### The input:

-- pv_equiv track=rewrite | github.com/LemonATsu/Bridge-Building | train_build_bridge.py | generate_desc
-- ===== SOURCE A (Python) =====
-- START_LINE = "SLLLLLLLLLLLLLLLLLLLLLLLLLLLLLLLLLLLLLLLLLLLLLLLLLLLLLLLLLLLLLLLLLLLLLLLLLLLLLLLLLLLLLLLLLLLLLLLLLLL"
--
-- LAND_LINE  = "LLLLLLLLLLLLLLLLLLLLLLLLLLLLLLLLLLLLLLLLLLLLLLLLLLLLLLLLLLLLLLLLLLLLLLLLLLLLLLLLLLLLLLLLLLLLLLLLLLLL"
--
-- GOAL_LINE  = "LLLLLLLLLLLLLLLLLLLLLLLLLLLLLLLLLLLLLLLLLLLLLLLLLLLLGLLLLLLLLLLLLLLLLLLLLLLLLLLLLLLLLLLLLLLLLLLLLLLL"
--
-- RIVER_LINE = "RRRRRRRRRRRRRRRRRRRRRRRRRRRRRRRRRRRRRRRRRRRRRRRRRRRRRRRRRRRRRRRRRRRRRRRRRRRRRRRRRRRRRRRRRRRRRRRRRRRR"
--
-- def generate_desc(num_of_river=10):
--     cnt = 0
--     a = [START_LINE]
--
--     for x in range(1, 99):
--         if x > 50 and cnt < num_of_river:
--             cnt += 1
--             a.append(RIVER_LINE)
--         else :
--             a.append(LAND_LINE)
--     a.append(GOAL_LINE)
--     return a
-- ===== SOURCE B (Python) =====
-- START_LINE = "SLLLLLLLLLLLLLLLLLLLLLLLLLLLLLLLLLLLLLLLLLLLLLLLLLLLLLLLLLLLLLLLLLLLLLLLLLLLLLLLLLLLLLLLLLLLLLLLLLLL"
--
-- LAND_LINE  = "LLLLLLLLLLLLLLLLLLLLLLLLLLLLLLLLLLLLLLLLLLLLLLLLLLLLLLLLLLLLLLLLLLLLLLLLLLLLLLLLLLLLLLLLLLLLLLLLLLLL"
--
-- GOAL_LINE  = "LLLLLLLLLLLLLLLLLLLLLLLLLLLLLLLLLLLLLLLLLLLLLLLLLLLLGLLLLLLLLLLLLLLLLLLLLLLLLLLLLLLLLLLLLLLLLLLLLLLL"
--
-- RIVER_LINE = "RRRRRRRRRRRRRRRRRRRRRRRRRRRRRRRRRRRRRRRRRRRRRRRRRRRRRRRRRRRRRRRRRRRRRRRRRRRRRRRRRRRRRRRRRRRRRRRRRRRR"
--
-- def generate_desc(num_of_river=10):
--     r = min(48, max(0, num_of_river))
--     return [START_LINE] + [LAND_LINE] * 50 + [RIVER_LINE] * r + [LAND_LINE] * (48 - r) + [GOAL_LINE]
-- ===== Notes on version B (the rewrite author's own statement) =====
-- stated objective: simpler
-- what changed: Replaced A's per-index loop with its branch and counter by clamping the river count in closed form and concatenating bulk-repeated line blocks.
import Mathlib
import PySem

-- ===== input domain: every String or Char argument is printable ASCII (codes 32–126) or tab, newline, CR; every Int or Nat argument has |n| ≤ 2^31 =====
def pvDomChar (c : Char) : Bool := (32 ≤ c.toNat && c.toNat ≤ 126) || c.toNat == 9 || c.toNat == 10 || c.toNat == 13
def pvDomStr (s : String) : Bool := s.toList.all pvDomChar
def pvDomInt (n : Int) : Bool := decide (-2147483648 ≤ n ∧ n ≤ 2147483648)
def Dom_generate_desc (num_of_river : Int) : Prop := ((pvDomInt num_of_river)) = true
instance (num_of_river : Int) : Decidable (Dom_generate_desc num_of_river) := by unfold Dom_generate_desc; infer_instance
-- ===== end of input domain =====

-- B replaces A's per-index loop with its branch and counter by clamping the river count
-- in closed form and concatenating bulk-repeated line blocks (simpler).

def START_LINE : String := "SLLLLLLLLLLLLLLLLLLLLLLLLLLLLLLLLLLLLLLLLLLLLLLLLLLLLLLLLLLLLLLLLLLLLLLLLLLLLLLLLLLLLLLLLLLLLLLLLLLL"
def LAND_LINE  : String := "LLLLLLLLLLLLLLLLLLLLLLLLLLLLLLLLLLLLLLLLLLLLLLLLLLLLLLLLLLLLLLLLLLLLLLLLLLLLLLLLLLLLLLLLLLLLLLLLLLLL"
def GOAL_LINE  : String := "LLLLLLLLLLLLLLLLLLLLLLLLLLLLLLLLLLLLLLLLLLLLLLLLLLLLGLLLLLLLLLLLLLLLLLLLLLLLLLLLLLLLLLLLLLLLLLLLLLLL"
def RIVER_LINE : String := "RRRRRRRRRRRRRRRRRRRRRRRRRRRRRRRRRRRRRRRRRRRRRRRRRRRRRRRRRRRRRRRRRRRRRRRRRRRRRRRRRRRRRRRRRRRRRRRRRRRR"

-- ===== PORT A =====
-- loop body of A: state = (cnt, a)
def pvStepA (num_of_river : Int) (s : Int × List String) (x : Int) : Int × List String :=
  if x > 50 ∧ s.1 < num_of_river then (s.1 + 1, s.2 ++ [RIVER_LINE]) else (s.1, s.2 ++ [LAND_LINE])

def generate_desc (num_of_river : Int) : List String :=
  let s := (PySem.List.pyRange 1 99 1).foldl (pvStepA num_of_river) (0, [START_LINE])
  s.2 ++ [GOAL_LINE]

-- ===== PORT B =====
def generate_desc_alt (num_of_river : Int) : List String :=
  let r : Int := min 48 (max 0 num_of_river)
  [START_LINE] ++ List.replicate 50 LAND_LINE ++ List.replicate r.toNat RIVER_LINE
    ++ List.replicate (48 - r).toNat LAND_LINE ++ [GOAL_LINE]

-- ===== PRECONDITION & SPEC =====
def Spec_generate_desc (num_of_river : Int) (out : List String) : Prop := out = generate_desc_alt num_of_river
instance (num_of_river : Int) (out : List String) : Decidable (Spec_generate_desc num_of_river out) := by unfold Spec_generate_desc; infer_instance

-- ===== CLAIM (what is proved, stated in full; the proofs are below) =====
def Claim_equal_generate_desc : Prop := ∀ (num_of_river : Int), Dom_generate_desc num_of_river → Spec_generate_desc num_of_river (generate_desc num_of_river)

-- ===== LEMMAS AND PROOFS =====

-- over indices ≤ 50 the loop always appends LAND_LINE and leaves cnt unchanged
theorem land_fold (n : Int) : ∀ (l : List Int), (∀ x ∈ l, ¬ 50 < x) → ∀ (cnt : Int) (acc : List String),
    l.foldl (pvStepA n) (cnt, acc) = (cnt, acc ++ List.replicate l.length LAND_LINE) := by
  intro l
  induction l with
  | nil => intro _ cnt acc; simp
  | cons x t ih =>
    intro h cnt acc
    have hx : ¬ 50 < x := h x List.mem_cons_self
    rw [List.foldl_cons,
        show pvStepA n (cnt, acc) x = (cnt, acc ++ [LAND_LINE]) from by simp [pvStepA, hx],
        ih (fun y hy => h y (List.mem_cons_of_mem _ hy)) cnt (acc ++ [LAND_LINE])]
    simp [List.replicate_succ]

-- over indices > 50 the loop appends RIVER_LINE while cnt < n, then LAND_LINE
theorem river_fold (n : Int) : ∀ (l : List Int), (∀ x ∈ l, 50 < x) → ∀ (cnt : Int) (acc : List String),
    (l.foldl (pvStepA n) (cnt, acc)).2 =
      acc ++ List.replicate (min l.length (n - cnt).toNat) RIVER_LINE
          ++ List.replicate (l.length - min l.length (n - cnt).toNat) LAND_LINE := by
  intro l
  induction l with
  | nil => intro _ cnt acc; simp
  | cons x t ih =>
    intro h cnt acc
    have hx : 50 < x := h x List.mem_cons_self
    have ht : ∀ y ∈ t, 50 < y := fun y hy => h y (List.mem_cons_of_mem _ hy)
    by_cases hc : cnt < n
    · have h1 : min (t.length + 1) (n - cnt).toNat = min t.length (n - (cnt + 1)).toNat + 1 := by omega
      have h2 : t.length + 1 - min (t.length + 1) (n - cnt).toNat
              = t.length - min t.length (n - (cnt + 1)).toNat := by omega
      rw [List.foldl_cons,
          show pvStepA n (cnt, acc) x = (cnt + 1, acc ++ [RIVER_LINE]) from by
            simp [pvStepA, hx, hc],
          ih ht (cnt + 1) (acc ++ [RIVER_LINE])]
      simp only [List.length_cons, h1, List.replicate_succ]
      simp [List.append_assoc]
    · have h0 : (n - cnt).toNat = 0 := by omega
      rw [List.foldl_cons,
          show pvStepA n (cnt, acc) x = (cnt, acc ++ [LAND_LINE]) from by simp [pvStepA, hc],
          ih ht cnt (acc ++ [LAND_LINE])]
      simp only [List.length_cons, h0, Nat.min_zero, Nat.sub_zero, List.replicate_succ]
      simp [List.append_assoc]

-- ===== VERDICT (by name: the statement is the Claim_ definition above) =====
theorem generate_desc_spec : Claim_equal_generate_desc := by
  intro n _
  show ((PySem.List.pyRange 1 99 1).foldl (pvStepA n) (0, [START_LINE])).2 ++ [GOAL_LINE]
     = [START_LINE] ++ List.replicate 50 LAND_LINE
        ++ List.replicate (min 48 (max 0 n)).toNat RIVER_LINE
        ++ List.replicate ((48 : Int) - min 48 (max 0 n)).toNat LAND_LINE ++ [GOAL_LINE]
  rw [show PySem.List.pyRange 1 99 1 = PySem.List.pyRange 1 51 1 ++ PySem.List.pyRange 51 99 1 from by decide,
      List.foldl_append,
      land_fold n (PySem.List.pyRange 1 51 1) (by decide) 0 [START_LINE],
      river_fold n (PySem.List.pyRange 51 99 1) (by decide) 0 _]
  have hlen : (PySem.List.pyRange 1 51 1).length = 50 := by decide
  have hlen2 : (PySem.List.pyRange 51 99 1).length = 48 := by decide
  have e1 : (min (48 : Int) (max 0 n)).toNat = min 48 (n - 0).toNat := by omega
  have e2 : ((48 : Int) - min 48 (max 0 n)).toNat = 48 - min 48 (n - 0).toNat := by omega
  rw [hlen, hlen2, e1, e2]
-- the heart: summing the entries of a duplicate-free association list whose key lies in cols
-- equals summing the lookups of the cols, when cols is duplicate-free and every col is a key
theorem sum_filter_eq_sum_lookup :
    ∀ (L : List (String × Int)) (cols : List String),
      (L.map Prod.fst).Nodup → cols.Nodup → (∀ c ∈ cols, c ∈ L.map Prod.fst) →
      (L.map (fun p => if p.1 ∈ cols then p.2 else 0)).sum
        = (cols.map (fun c => pvAssoc L c)).sum := by
  intro L
  induction L with
  | nil =>
    intro cols _ _ hsub
    have : cols = [] := List.eq_nil_iff_forall_not_mem.mpr (fun c hc => by simpa using hsub c hc)
    simp [this]
  | cons p rest ih =>
    obtain ⟨k, v⟩ := p
    intro cols hnd hcnd hsub
    have hknotin : k ∉ rest.map Prod.fst := (List.nodup_cons.mp (by simpa using hnd)).1
    have hndr : (rest.map Prod.fst).Nodup := (List.nodup_cons.mp (by simpa using hnd)).2
    by_cases hk : k ∈ cols
    · -- head key is among cols
      have hperm : cols.Perm (k :: cols.erase k) := List.perm_cons_erase hk
      have hLHSrest :
          (rest.map (fun p => if p.1 ∈ cols then p.2 else 0))
            = rest.map (fun p => if p.1 ∈ cols.erase k then p.2 else 0) := by
        apply List.map_congr_left
        intro q hq
        have hqk : q.1 ≠ k := by
          intro h
          have hmem := List.mem_map_of_mem (f := Prod.fst) hq
          rw [h] at hmem
          exact hknotin hmem
        by_cases hqc : q.1 ∈ cols
        · have : q.1 ∈ cols.erase k := (List.mem_erase_of_ne hqk).mpr hqc
          simp [hqc, this]
        · have : q.1 ∉ cols.erase k := fun h => hqc (List.mem_of_mem_erase h)
          simp [hqc, this]
      have hRHS :
          (cols.map (fun c => pvAssoc ((k, v) :: rest) c)).sum
            = ((k :: cols.erase k).map (fun c => pvAssoc ((k, v) :: rest) c)).sum :=
        (hperm.map _).sum_eq
      have hRHSrest :
          ((cols.erase k).map (fun c => pvAssoc ((k, v) :: rest) c))
            = (cols.erase k).map (fun c => pvAssoc rest c) := by
        apply List.map_congr_left
        intro c hc
        have hck : c ≠ k := ((List.Nodup.mem_erase_iff hcnd).mp hc).1
        show (if k = c then v else pvAssoc rest c) = pvAssoc rest c
        rw [if_neg (fun h => hck h.symm)]
      have hIH := ih (cols.erase k) hndr (hcnd.erase k)
        (by
          intro c hc
          have hck : c ≠ k := ((List.Nodup.mem_erase_iff hcnd).mp hc).1
          have hm := hsub c (List.mem_of_mem_erase hc)
          rw [List.map_cons] at hm
          rcases List.mem_cons.mp hm with h | h
          · exact absurd h hck
          · exact h)
      have hL : (((k, v) :: rest).map (fun p => if p.1 ∈ cols then p.2 else 0)).sum
          = v + (rest.map (fun p => if p.1 ∈ cols.erase k then p.2 else 0)).sum := by
        rw [List.map_cons, List.sum_cons, hLHSrest, if_pos hk]
      have hR : (cols.map (fun c => pvAssoc ((k, v) :: rest) c)).sum
          = v + ((cols.erase k).map (fun c => pvAssoc rest c)).sum := by
        rw [hRHS, List.map_cons, List.sum_cons, hRHSrest]
        congr 1
        show (if k = k then v else pvAssoc rest k) = v
        rw [if_pos rfl]
      rw [hL, hR, hIH]
    · -- head key not among cols
      have hRHS :
          (cols.map (fun c => pvAssoc ((k, v) :: rest) c))
            = cols.map (fun c => pvAssoc rest c) := by
        apply List.map_congr_left
        intro c hc
        have hck : k ≠ c := fun h => hk (h ▸ hc)
        show (if k = c then v else pvAssoc rest c) = pvAssoc rest c
        rw [if_neg hck]
      have hIH := ih cols hndr hcnd
        (by
          intro c hc
          have hm := hsub c hc
          rw [List.map_cons] at hm
          rcases List.mem_cons.mp hm with h | h
          · rw [h] at hc; exact absurd hc hk
          · exact h)
      rw [List.map_cons, List.sum_cons, if_neg hk, zero_add, hRHS, hIH]

-- the rank map, in closed form
theorem pvRank_getD (c : String) :
    pvRank.getD c (-1)
      = if c = "white" then 0 else if c = "green" then 1 else if c = "blue" then 2
        else if c = "orange" then 3 else if c = "red" then 4 else -1 := by
  by_cases h1 : c = "white"
  · subst h1; decide
  by_cases h2 : c = "green"
  · subst h2; decide
  by_cases h3 : c = "blue"
  · subst h3; decide
  by_cases h4 : c = "orange"
  · subst h4; decide
  by_cases h5 : c = "red"
  · subst h5; decide
  · have w1 : (("white" : String) == c) = false := beq_eq_false_iff_ne.mpr (fun h => h1 h.symm)
    have w2 : (("green" : String) == c) = false := beq_eq_false_iff_ne.mpr (fun h => h2 h.symm)
    have w3 : (("blue" : String) == c) = false := beq_eq_false_iff_ne.mpr (fun h => h3 h.symm)
    have w4 : (("orange" : String) == c) = false := beq_eq_false_iff_ne.mpr (fun h => h4 h.symm)
    have w5 : (("red" : String) == c) = false := beq_eq_false_iff_ne.mpr (fun h => h5 h.symm)
    simp only [pvRank, PySem.Dict.getD_eq_get?_getD, PySem.Dict.get?_mk_cons, w1, w2, w3, w4, w5,
      if_false, Bool.false_eq_true, if_neg h1, if_neg h2, if_neg h3, if_neg h4, if_neg h5]
    rfl

-- the rank map contains only the five colours
theorem pvRank_not_contains (c : String) (h1 : c ≠ "white") (h2 : c ≠ "green") (h3 : c ≠ "blue")
    (h4 : c ≠ "orange") (h5 : c ≠ "red") : pvRank.contains c = false := by
  have w1 : (("white" : String) == c) = false := beq_eq_false_iff_ne.mpr (fun h => h1 h.symm)
  have w2 : (("green" : String) == c) = false := beq_eq_false_iff_ne.mpr (fun h => h2 h.symm)
  have w3 : (("blue" : String) == c) = false := beq_eq_false_iff_ne.mpr (fun h => h3 h.symm)
  have w4 : (("orange" : String) == c) = false := beq_eq_false_iff_ne.mpr (fun h => h4 h.symm)
  have w5 : (("red" : String) == c) = false := beq_eq_false_iff_ne.mpr (fun h => h5 h.symm)
  simp [pvRank, PySem.Dict.contains_mk, w1, w2, w3, w4, w5]

-- B's fold over t_waiting, rewritten through the membership guard
theorem alt_fold_eq (t_waiting : List (String × Int)) (r : Int) (cols : List String)
    (hc : ∀ c : String, (pvRank.getD c (-1) > r) ↔ c ∈ cols) :
    t_waiting.foldl (fun total p => if pvRank.getD p.1 (-1) > r then total + p.2 else total) 0
      = (t_waiting.map (fun p => if p.1 ∈ cols then p.2 else 0)).sum := by
  have hfun : (fun (total : Int) (p : String × Int) =>
        if pvRank.getD p.1 (-1) > r then total + p.2 else total)
      = (fun total p => if p.1 ∈ cols then total + p.2 else total) := by
    funext total p
    exact if_congr (hc p.1) rfl rfl
  rw [hfun, foldl_if_eq_sum (fun p : String × Int => p.1 ∈ cols) Prod.snd, zero_add]

-- A's per-case fold, as a sum of lookups
theorem a_fold_eq (t_waiting : List (String × Int)) (cols : List String) :
    cols.foldl (fun res c => res + pvLookA t_waiting c) 0
      = (cols.map (fun c => pvAssoc t_waiting c)).sum := by
  rw [foldl_add_eq_sum, zero_add]
  congr 1
  exact List.map_congr_left (fun c _ => pvLookA_eq_assoc t_waiting c)

-- the common shape of each recognised-colour case
theorem case_eq (t_waiting : List (String × Int)) (r : Int) (cols : List String)
    (hc : ∀ c : String, (pvRank.getD c (-1) > r) ↔ c ∈ cols)
    (hnd : (t_waiting.map Prod.fst).Nodup) (hcnd : cols.Nodup)
    (hsub : ∀ c ∈ cols, c ∈ t_waiting.map Prod.fst) :
    cols.foldl (fun res c => res + pvLookA t_waiting c) 0
      = t_waiting.foldl (fun total p => if pvRank.getD p.1 (-1) > r then total + p.2 else total) 0 := by
  rw [a_fold_eq, alt_fold_eq t_waiting r cols hc,
    sum_filter_eq_sum_lookup t_waiting cols hnd hcnd hsub]

-- ===== VERDICT (by name: the statement is the Claim_ definition above) =====
theorem comp_more_severe_spec : Claim_equal_comp_more_severe := by
  intro triage t_waiting _ hpre
  obtain ⟨hnd, hw, hg, hb, ho⟩ := hpre
  unfold Spec_comp_more_severe
  by_cases h1 : triage = "white"
  · subst h1
    obtain ⟨p1, p2, p3, p4⟩ := hw rfl
    have hA : comp_more_severe "white" t_waiting
        = (["green", "blue", "orange", "red"] : List String).foldl
            (fun res c => res + pvLookA t_waiting c) 0 := by
      simp [comp_more_severe]
    have hB : comp_more_severe_alt "white" t_waiting
        = t_waiting.foldl (fun total p => if pvRank.getD p.1 (-1) > 0 then total + p.2 else total) 0 := by
      simp [comp_more_severe_alt, show pvRank.contains "white" = true from by decide,
        show (pvRank.get? "white").getD 0 = 0 from by decide]
    rw [hA, hB]
    exact case_eq t_waiting 0 ["green", "blue", "orange", "red"]
      (by intro c; rw [pvRank_getD]; split_ifs <;> simp_all <;> omega) hnd (by decide)
      (by intro c hc; fin_cases hc <;> assumption)
  by_cases h2 : triage = "green"
  · subst h2
    obtain ⟨p2, p3, p4⟩ := hg rfl
    have hA : comp_more_severe "green" t_waiting
        = (["blue", "orange", "red"] : List String).foldl
            (fun res c => res + pvLookA t_waiting c) 0 := by
      simp [comp_more_severe,
        show PySem.List.slice ["green", "blue", "orange", "red"] (some 1) none
          = ["blue", "orange", "red"] from by decide]
    have hB : comp_more_severe_alt "green" t_waiting
        = t_waiting.foldl (fun total p => if pvRank.getD p.1 (-1) > 1 then total + p.2 else total) 0 := by
      simp [comp_more_severe_alt, show pvRank.contains "green" = true from by decide,
        show (pvRank.get? "green").getD 0 = 1 from by decide]
    rw [hA, hB]
    exact case_eq t_waiting 1 ["blue", "orange", "red"]
      (by intro c; rw [pvRank_getD]; split_ifs <;> simp_all <;> omega) hnd (by decide)
      (by intro c hc; fin_cases hc <;> assumption)
  by_cases h3 : triage = "blue"
  · subst h3
    obtain ⟨p3, p4⟩ := hb rfl
    have hA : comp_more_severe "blue" t_waiting
        = (["orange", "red"] : List String).foldl
            (fun res c => res + pvLookA t_waiting c) 0 := by
      simp [comp_more_severe,
        show PySem.List.slice ["green", "blue", "orange", "red"] (some 2) none
          = ["orange", "red"] from by decide]
    have hB : comp_more_severe_alt "blue" t_waiting
        = t_waiting.foldl (fun total p => if pvRank.getD p.1 (-1) > 2 then total + p.2 else total) 0 := by
      simp [comp_more_severe_alt, show pvRank.contains "blue" = true from by decide,
        show (pvRank.get? "blue").getD 0 = 2 from by decide]
    rw [hA, hB]
    exact case_eq t_waiting 2 ["orange", "red"]
      (by intro c; rw [pvRank_getD]; split_ifs <;> simp_all <;> omega) hnd (by decide)
      (by intro c hc; fin_cases hc <;> assumption)
  by_cases h4 : triage = "orange"
  · subst h4
    have p4 := ho rfl
    have hA : comp_more_severe "orange" t_waiting
        = (["red"] : List String).foldl (fun res c => res + pvLookA t_waiting c) 0 := by
      simp [comp_more_severe]
    have hB : comp_more_severe_alt "orange" t_waiting
        = t_waiting.foldl (fun total p => if pvRank.getD p.1 (-1) > 3 then total + p.2 else total) 0 := by
      simp [comp_more_severe_alt, show pvRank.contains "orange" = true from by decide,
        show (pvRank.get? "orange").getD 0 = 3 from by decide]
    rw [hA, hB]
    exact case_eq t_waiting 3 ["red"]
      (by intro c; rw [pvRank_getD]; split_ifs <;> simp_all <;> omega) hnd (by decide)
      (by intro c hc; fin_cases hc <;> assumption)
  by_cases h5 : triage = "red"
  · subst h5
    have hA : comp_more_severe "red" t_waiting
        = ([] : List String).foldl (fun res c => res + pvLookA t_waiting c) 0 := by
      simp [comp_more_severe]
    have hB : comp_more_severe_alt "red" t_waiting
        = t_waiting.foldl (fun total p => if pvRank.getD p.1 (-1) > 4 then total + p.2 else total) 0 := by
      simp [comp_more_severe_alt, show pvRank.contains "red" = true from by decide,
        show (pvRank.get? "red").getD 0 = 4 from by decide]
    rw [hA, hB]
    exact case_eq t_waiting 4 []
      (by intro c; rw [pvRank_getD]; split_ifs <;> simp_all <;> omega) hnd (by decide)
      (by intro c hc; simp at hc)
  · have hA : comp_more_severe triage t_waiting = 0 := by
      simp [comp_more_severe, h1, h2, h3, h4]
    have hB : comp_more_severe_alt triage t_waiting = 0 := by
      simp [comp_more_severe_alt, pvRank_not_contains triage h1 h2 h3 h4 h5]
    rw [hA, hB]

### What is expected:
Read the listing. Copy each line that has the word "stated" in it.

### Task answer:
-- stated objective: simpler
-- ===== CLAIM (what is proved, stated in full; the proofs are below) =====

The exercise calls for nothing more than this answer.